** Data for analysis **
-- pv_equiv track=rewrite | github.com/LucasRxTx/hdlc-parsing | python_implementation/data_frame.py | __filter_moves_that_repeat_three_times_in_a_row
-- ===== SOURCE A (Python) =====
-- import typing
--
-- moves_t = typing.NewType("moves_t", list[int])
--
-- def __filter_moves_that_repeat_three_times_in_a_row(moves: moves_t) -> moves_t:
--     out_moves = []
--
--     # buffer all moves into same_moves, and move them into out_moves when a
--     # different move is found, or throw them away if they exceed 3 times in a row.
--     moves_count = len(moves)
--     for i, move in enumerate(moves):
--         if i < moves_count - 2 and move == moves[i + 1] and move == moves[i + 2]:
--             continue
--
--         out_moves.append(move)
--
--
--
--     return out_moves
-- ===== SOURCE B (Python) =====
-- def __filter_moves_that_repeat_three_times_in_a_row(moves):
--     # Keep at most the first 2 elements of each maximal run of equal values,
--     # tracked with a running count instead of a two-ahead index lookahead.
--     out_moves = []
--     run = 0
--     prev = None
--     for move in moves:
--         if run > 0 and move == prev:
--             run += 1
--         else:
--             run = 1
--         prev = move
--         if run <= 2:
--             out_moves.append(move)
--     return out_moves
-- ===== Notes on version B (the rewrite author's own statement) =====
-- stated objective: simpler
-- what changed: Replaces the per-index two-ahead lookahead (enumerate + moves[i+1]/moves[i+2]) with a single forward pass keeping a run counter and previous value, appending an element only while its run length is at most 2.
import Mathlib
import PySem

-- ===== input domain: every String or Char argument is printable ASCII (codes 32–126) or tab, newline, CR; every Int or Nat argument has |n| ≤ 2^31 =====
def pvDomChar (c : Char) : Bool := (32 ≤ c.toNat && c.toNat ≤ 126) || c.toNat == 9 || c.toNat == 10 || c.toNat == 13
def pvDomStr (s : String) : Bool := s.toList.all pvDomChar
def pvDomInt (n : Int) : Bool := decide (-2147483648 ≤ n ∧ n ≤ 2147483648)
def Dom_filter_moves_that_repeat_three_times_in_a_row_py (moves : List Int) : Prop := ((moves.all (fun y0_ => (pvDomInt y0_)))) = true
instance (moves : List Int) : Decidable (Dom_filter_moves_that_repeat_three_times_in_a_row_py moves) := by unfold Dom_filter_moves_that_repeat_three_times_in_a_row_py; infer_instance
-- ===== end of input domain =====

-- B replaces A's two-ahead index lookahead with a one-pass run counter; objective: simpler.

-- ===== PORT A =====
def filter_moves_that_repeat_three_times_in_a_row_py (moves : List Int) : List Int :=
  let moves_count : Int := (moves.length : Int)
  (PySem.List.enumerate moves 0).foldl
    (fun out_moves p =>
      if p.1 < moves_count - 2 ∧
         PySem.List.pyGet? moves (p.1 + 1) = some p.2 ∧
         PySem.List.pyGet? moves (p.1 + 2) = some p.2
      then out_moves
      else out_moves ++ [p.2]) []

-- ===== PORT B =====
def filter_moves_that_repeat_three_times_in_a_row_py_alt (moves : List Int) : List Int :=
  (moves.foldl
    (fun (st : List Int × Int × Option Int) move =>
      let run : Int := if 0 < st.2.1 ∧ some move = st.2.2 then st.2.1 + 1 else 1
      ((if run ≤ 2 then st.1 ++ [move] else st.1), run, some move))
    ([], 0, none)).1

-- ===== PRECONDITION & SPEC =====
def Spec_filter_moves_that_repeat_three_times_in_a_row_py (moves : List Int) (out : List Int) : Prop := out = filter_moves_that_repeat_three_times_in_a_row_py_alt moves
instance (moves : List Int) (out : List Int) : Decidable (Spec_filter_moves_that_repeat_three_times_in_a_row_py moves out) := by unfold Spec_filter_moves_that_repeat_three_times_in_a_row_py; infer_instance

-- ===== CLAIM (what is proved, stated in full; the proofs are below) =====
def Claim_equal_filter_moves_that_repeat_three_times_in_a_row_py : Prop := ∀ (moves : List Int), Dom_filter_moves_that_repeat_three_times_in_a_row_py moves → Spec_filter_moves_that_repeat_three_times_in_a_row_py moves (filter_moves_that_repeat_three_times_in_a_row_py moves)

-- ===== LEMMAS AND PROOFS =====

-- Structural characterisation of A: each element is dropped iff the next two equal it.
def arec : List Int → List Int
  | [] => []
  | [a] => [a]
  | [a, b] => [a, b]
  | a :: b :: c :: t => (if a = b ∧ a = c then [] else [a]) ++ arec (b :: c :: t)

-- Structural characterisation of B's loop after the first element: prev value and current run length.
def brec (prev : Int) (run : Int) : List Int → List Int
  | [] => []
  | m :: l =>
      if 0 < run ∧ m = prev then
        (if run + 1 ≤ 2 then [m] else []) ++ brec m (run + 1) l
      else
        [m] ++ brec m 1 l

lemma A_fold : ∀ (suf pre acc : List Int),
    (PySem.List.enumerate suf (pre.length : Int)).foldl
      (fun out_moves p =>
        if p.1 < ((pre ++ suf).length : Int) - 2 ∧
           PySem.List.pyGet? (pre ++ suf) (p.1 + 1) = some p.2 ∧
           PySem.List.pyGet? (pre ++ suf) (p.1 + 2) = some p.2
        then out_moves
        else out_moves ++ [p.2]) acc
      = acc ++ arec suf := by
  intro suf
  induction suf with
  | nil => intro pre acc; simp [PySem.List.enumerate, arec]
  | cons m t ih =>
    intro pre acc
    rw [PySem.List.enumerate_cons, List.foldl_cons]
    have hshift : ∀ (j : Nat), PySem.List.pyGet? (pre ++ m :: t) ((pre.length : Int) + (j : Int))
        = (m :: t)[j]? := by
      intro j
      have : ((pre.length : Int) + (j : Int)) = ((pre.length + j : Nat) : Int) := by push_cast; ring
      rw [this, PySem.List.pyGet?_natCast, List.getElem?_append_right (by omega)]
      simp
    have h1 : PySem.List.pyGet? (pre ++ m :: t) ((pre.length : Int) + 1) = t[0]? := by
      have := hshift 1; simpa using this
    have h2 : PySem.List.pyGet? (pre ++ m :: t) ((pre.length : Int) + 2) = t[1]? := by
      have := hshift 2; simpa using this
    have hrest : ∀ acc', (PySem.List.enumerate t ((pre.length : Int) + 1)).foldl
        (fun out_moves p =>
          if p.1 < ((pre ++ m :: t).length : Int) - 2 ∧
             PySem.List.pyGet? (pre ++ m :: t) (p.1 + 1) = some p.2 ∧
             PySem.List.pyGet? (pre ++ m :: t) (p.1 + 2) = some p.2
          then out_moves
          else out_moves ++ [p.2]) acc' = acc' ++ arec t := by
      intro acc'
      have hl : ((pre.length : Int) + 1) = (((pre ++ [m]).length : Nat) : Int) := by
        simp
      have happ : pre ++ m :: t = (pre ++ [m]) ++ t := by simp
      rw [hl]
      conv_lhs => rw [happ]
      exact ih (pre ++ [m]) acc'
    by_cases hc : (pre.length : Int) < ((pre ++ m :: t).length : Int) - 2 ∧
        PySem.List.pyGet? (pre ++ m :: t) ((pre.length : Int) + 1) = some m ∧
        PySem.List.pyGet? (pre ++ m :: t) ((pre.length : Int) + 2) = some m
    · -- skipped: next two equal m, so t = m :: m :: _
      rw [if_pos hc, hrest acc]
      obtain ⟨hlen, hg1, hg2⟩ := hc
      rw [h1] at hg1; rw [h2] at hg2
      cases t with
      | nil => simp at hg1
      | cons b t2 =>
        cases t2 with
        | nil => simp at hg2
        | cons c t' =>
          simp at hg1 hg2
          subst hg1; subst hg2
          simp [arec]
    · rw [if_neg hc, hrest (acc ++ [m])]
      rw [h1, h2] at hc
      cases t with
      | nil => simp [arec]
      | cons b t2 =>
        cases t2 with
        | nil => simp [arec]
        | cons c t' =>
          have hnot : ¬ (m = b ∧ m = c) := by
            rintro ⟨e1, e2⟩
            refine hc ⟨?_, by simp [e1.symm], by simp [e2.symm]⟩
            simp; omega
          simp [arec, if_neg hnot]

lemma A_eq_arec (moves : List Int) :
    filter_moves_that_repeat_three_times_in_a_row_py moves = arec moves := by
  have := A_fold moves [] []
  simpa [filter_moves_that_repeat_three_times_in_a_row_py] using this

lemma B_fold : ∀ (l out : List Int) (a : Int) (r : Int), 0 < r →
    ((l.foldl
      (fun (st : List Int × Int × Option Int) move =>
        ((if (if 0 < st.2.1 ∧ some move = st.2.2 then st.2.1 + 1 else 1) ≤ 2 then st.1 ++ [move] else st.1),
         (if 0 < st.2.1 ∧ some move = st.2.2 then st.2.1 + 1 else 1), some move))
      (out, r, some a)).1) = out ++ brec a r l := by
  intro l
  induction l with
  | nil => intro out a r hr; simp [brec]
  | cons m t ih =>
    intro out a r hr
    simp only [List.foldl_cons]
    by_cases hm : m = a
    · subst hm
      rw [show (if (0:Int) < r ∧ some m = some m then r + 1 else 1) = r + 1 from if_pos ⟨hr, rfl⟩]
      rw [brec, if_pos (⟨hr, rfl⟩ : (0:Int) < r ∧ m = m)]
      by_cases h2 : r + 1 ≤ 2
      · rw [if_pos h2, if_pos h2, ih (out ++ [m]) m (r+1) (by omega)]
        simp
      · rw [if_neg h2, if_neg h2, ih out m (r+1) (by omega)]
        simp
    · rw [show (if (0:Int) < r ∧ some m = some a then r + 1 else 1) = 1 from if_neg (by simp [hm])]
      rw [show (if (1:Int) ≤ 2 then out ++ [m] else out) = out ++ [m] from if_pos (by norm_num)]
      rw [ih (out ++ [m]) m 1 (by norm_num)]
      rw [brec, if_neg (show ¬ ((0:Int) < r ∧ m = a) by tauto)]
      simp

lemma B_eq_brec (moves : List Int) :
    filter_moves_that_repeat_three_times_in_a_row_py_alt moves =
      match moves with
      | [] => []
      | a :: t => a :: brec a 1 t := by
  cases moves with
  | nil => simp [filter_moves_that_repeat_three_times_in_a_row_py_alt]
  | cons a t =>
    unfold filter_moves_that_repeat_three_times_in_a_row_py_alt
    simp only [List.foldl_cons]
    rw [show (if (0:Int) < 0 ∧ some a = (none : Option Int) then (0:Int) + 1 else 1) = 1 from if_neg (by simp)]
    rw [show (if (1:Int) ≤ 2 then ([] : List Int) ++ [a] else []) = [a] from by norm_num]
    rw [B_fold t [a] a 1 (by norm_num)]
    simp

-- run length ≥ 2 behaves identically for all larger counters
lemma brec_ge2 : ∀ (t : List Int) (a : Int) (r s : Int), 2 ≤ r → 2 ≤ s →
    brec a r t = brec a s t := by
  intro t
  induction t with
  | nil => intro a r s _ _; simp [brec]
  | cons m t ih =>
    intro a r s hr hs
    by_cases hm : m = a
    · rw [brec, brec, if_pos (⟨by omega, hm⟩ : (0:Int) < r ∧ m = a),
        if_pos (⟨by omega, hm⟩ : (0:Int) < s ∧ m = a),
        if_neg (by omega : ¬ r + 1 ≤ 2), if_neg (by omega : ¬ s + 1 ≤ 2)]
      simpa using ih m (r+1) (s+1) (by omega) (by omega)
    · rw [brec, brec, if_neg (show ¬ ((0:Int) < r ∧ m = a) from fun h => hm h.2),
        if_neg (show ¬ ((0:Int) < s ∧ m = a) from fun h => hm h.2)]

lemma arec_brec : ∀ (n : Nat) (l : List Int), l.length ≤ n → ∀ a : Int,
    (arec (a :: l) = a :: brec a 1 l) ∧ (arec (a :: a :: l) = a :: a :: brec a 2 l) := by
  intro n
  induction n with
  | zero =>
    intro l hl a
    have : l = [] := List.eq_nil_of_length_eq_zero (by omega)
    subst this
    constructor <;> simp [arec, brec]
  | succ n ih =>
    intro l hl a
    have h1 : ∀ (l' : List Int), l'.length ≤ n + 1 → ∀ b : Int,
        arec (b :: l') = b :: brec b 1 l' := by
      intro l' hl' b
      match l' with
      | [] => simp [arec, brec]
      | [c] =>
        by_cases hc : c = b <;> simp [arec, brec, hc]
      | c :: d :: t =>
        by_cases hc : c = b
        · subst hc
          have h2' := (ih (d :: t) (by simp at hl' ⊢; omega) c).2
          rw [brec, if_pos (⟨by norm_num, rfl⟩ : (0:Int) < 1 ∧ c = c),
            if_pos (by norm_num : (1:Int) + 1 ≤ 2)]
          rw [h2']
          simp
        · have h1' := (ih (d :: t) (by simp at hl' ⊢; omega) c).1
          have hR : brec b 1 (c :: d :: t) = c :: brec c 1 (d :: t) := by
            rw [brec, if_neg (show ¬ ((0:Int) < 1 ∧ c = b) by tauto)]; simp
          simp only [arec, if_neg (show ¬ (b = c ∧ b = d) by tauto), List.singleton_append]
          rw [hR, h1']
    refine ⟨h1 l hl a, ?_⟩
    match l with
    | [] => simp [arec, brec]
    | b :: t =>
      by_cases hb : b = a
      · subst hb
        have h2' := (ih t (by simp at hl ⊢; omega) b).2
        have hskip : brec b 2 (b :: t) = brec b 2 t := by
          rw [brec, if_pos (⟨by norm_num, rfl⟩ : (0:Int) < 2 ∧ b = b),
            if_neg (by norm_num : ¬ (2:Int) + 1 ≤ 2)]
          simpa using brec_ge2 t b 3 2 (by norm_num) (by norm_num)
        have hL : arec (b :: b :: b :: t) = arec (b :: b :: t) := by
          simp [arec]
        rw [hL, h2', hskip]
      · have h1' := h1 (b :: t) hl a
        have hA : arec (a :: a :: b :: t) = [a] ++ arec (a :: b :: t) := by
          have hba : a ≠ b := fun h => hb h.symm
          simp [arec, hba]
        have hR1 : brec a 1 (b :: t) = b :: brec b 1 t := by
          rw [brec, if_neg (show ¬ ((0:Int) < 1 ∧ b = a) by tauto)]; simp
        have hR2 : brec a 2 (b :: t) = b :: brec b 1 t := by
          rw [brec, if_neg (show ¬ ((0:Int) < 2 ∧ b = a) by tauto)]; simp
        rw [hA, h1', hR1, hR2]
        simp

-- ===== VERDICT (by name: the statement is the Claim_ definition above) =====
theorem filter_moves_that_repeat_three_times_in_a_row_py_spec : Claim_equal_filter_moves_that_repeat_three_times_in_a_row_py := by
  intro moves _
  unfold Spec_filter_moves_that_repeat_three_times_in_a_row_py
  rw [A_eq_arec, B_eq_brec]
  cases moves with
  | nil => simp [arec]
  | cons a t => exact (arec_brec t.length t le_rfl a).1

** What the exercise asks **
Reproduce verbatim the range of lines that opens the records and closes with the line containing "for move in". Omit everything after it.

** Response to the exercise **
-- pv_equiv track=rewrite | github.com/LucasRxTx/hdlc-parsing | python_implementation/data_frame.py | __filter_moves_that_repeat_three_times_in_a_row
-- ===== SOURCE A (Python) =====
-- import typing
--
-- moves_t = typing.NewType("moves_t", list[int])
--
-- def __filter_moves_that_repeat_three_times_in_a_row(moves: moves_t) -> moves_t:
--     out_moves = []
--
--     # buffer all moves into same_moves, and move them into out_moves when a
--     # different move is found, or throw them away if they exceed 3 times in a row.
--     moves_count = len(moves)
--     for i, move in enumerate(moves):
--         if i < moves_count - 2 and move == moves[i + 1] and move == moves[i + 2]:
--             continue
--
--         out_moves.append(move)
--
--
--
--     return out_moves
-- ===== SOURCE B (Python) =====
-- def __filter_moves_that_repeat_three_times_in_a_row(moves):
--     # Keep at most the first 2 elements of each maximal run of equal values,
--     # tracked with a running count instead of a two-ahead index lookahead.
--     out_moves = []
--     run = 0
--     prev = None
--     for move in moves:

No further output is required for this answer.